RECORDS SHOWN section start

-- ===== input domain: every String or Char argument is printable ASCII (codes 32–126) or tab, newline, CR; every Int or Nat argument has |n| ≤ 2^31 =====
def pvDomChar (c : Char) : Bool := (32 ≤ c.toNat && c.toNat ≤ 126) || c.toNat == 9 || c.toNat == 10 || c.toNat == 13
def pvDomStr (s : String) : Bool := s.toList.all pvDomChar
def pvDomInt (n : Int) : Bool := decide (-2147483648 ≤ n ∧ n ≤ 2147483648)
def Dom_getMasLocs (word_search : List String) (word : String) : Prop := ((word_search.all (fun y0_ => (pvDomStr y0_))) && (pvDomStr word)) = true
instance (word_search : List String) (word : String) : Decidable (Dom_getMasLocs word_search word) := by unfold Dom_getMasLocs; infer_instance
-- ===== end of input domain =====

-- B replaces the chained row.find(word, j+1) while-loop with an explicit scan of every
-- starting index testing row[j:j+len(word)] == word (objective: idiomatic; same cost).

-- ===== PORT A =====
-- the 'while j != -1' loop; fuel (row length + 2) is a totality guard only: j strictly
-- increases and never exceeds len(row), so the fuel is never exhausted
def getMasLocsGo (row word : String) (i : Int) (j : Int) (acc : List (List Int)) : Nat → List (List Int)
  | 0 => acc
  | fuel+1 =>
    if j = -1 then acc
    else getMasLocsGo row word i (PySem.Str.findFrom row word (j+1)) (acc ++ [[i, j+1]]) fuel

def getMasLocs (word_search : List String) (word : String) : List (List Int) :=
  (PySem.List.pyRange 0 word_search.length 1).foldl
    (fun acc i =>
      let row := PySem.List.pyGetD word_search i ""
      getMasLocsGo row word i (PySem.Str.find row word) acc (row.toList.length + 2))
    []

-- ===== PORT B =====
def getMasLocs_alt (word_search : List String) (word : String) : List (List Int) :=
  let m := PySem.Str.len word
  (PySem.List.enumerate word_search).foldl
    (fun acc p =>
      (PySem.List.pyRange 0 (PySem.Str.len p.2 - m + 1) 1).foldl
        (fun acc2 j =>
          if PySem.Str.slice p.2 (some j) (some (j + m)) = word then acc2 ++ [[p.1, j + 1]]
          else acc2)
        acc)
    []

-- ===== PRECONDITION & SPEC =====
def Spec_getMasLocs (word_search : List String) (word : String) (out : List (List Int)) : Prop := out = getMasLocs_alt word_search word
instance (word_search : List String) (word : String) (out : List (List Int)) : Decidable (Spec_getMasLocs word_search word out) := by unfold Spec_getMasLocs; infer_instance

-- ===== CLAIM (what is proved, stated in full; the proofs are below) =====
def Claim_equal_getMasLocs : Prop := ∀ (word_search : List String) (word : String), Dom_getMasLocs word_search word → Spec_getMasLocs word_search word (getMasLocs word_search word)

-- ===== LEMMAS AND PROOFS =====

-- j is a hit in row s for word w
def pvHit (s w : List Char) (j : Nat) : Bool := decide (w <+: s.drop j)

RECORDS SHOWN section end

▶ _EXERCISE INSTRUCTIONS_
From the material above, set down exactly the lines between the line holding "-- increases and" and the line holding "def getMasLocs (word_search", inclusive. Include nothing else.

▶ _RESPONSE_
-- increases and never exceeds len(row), so the fuel is never exhausted
def getMasLocsGo (row word : String) (i : Int) (j : Int) (acc : List (List Int)) : Nat → List (List Int)
  | 0 => acc
  | fuel+1 =>
    if j = -1 then acc
    else getMasLocsGo row word i (PySem.Str.findFrom row word (j+1)) (acc ++ [[i, j+1]]) fuel

def getMasLocs (word_search : List String) (word : String) : List (List Int) :=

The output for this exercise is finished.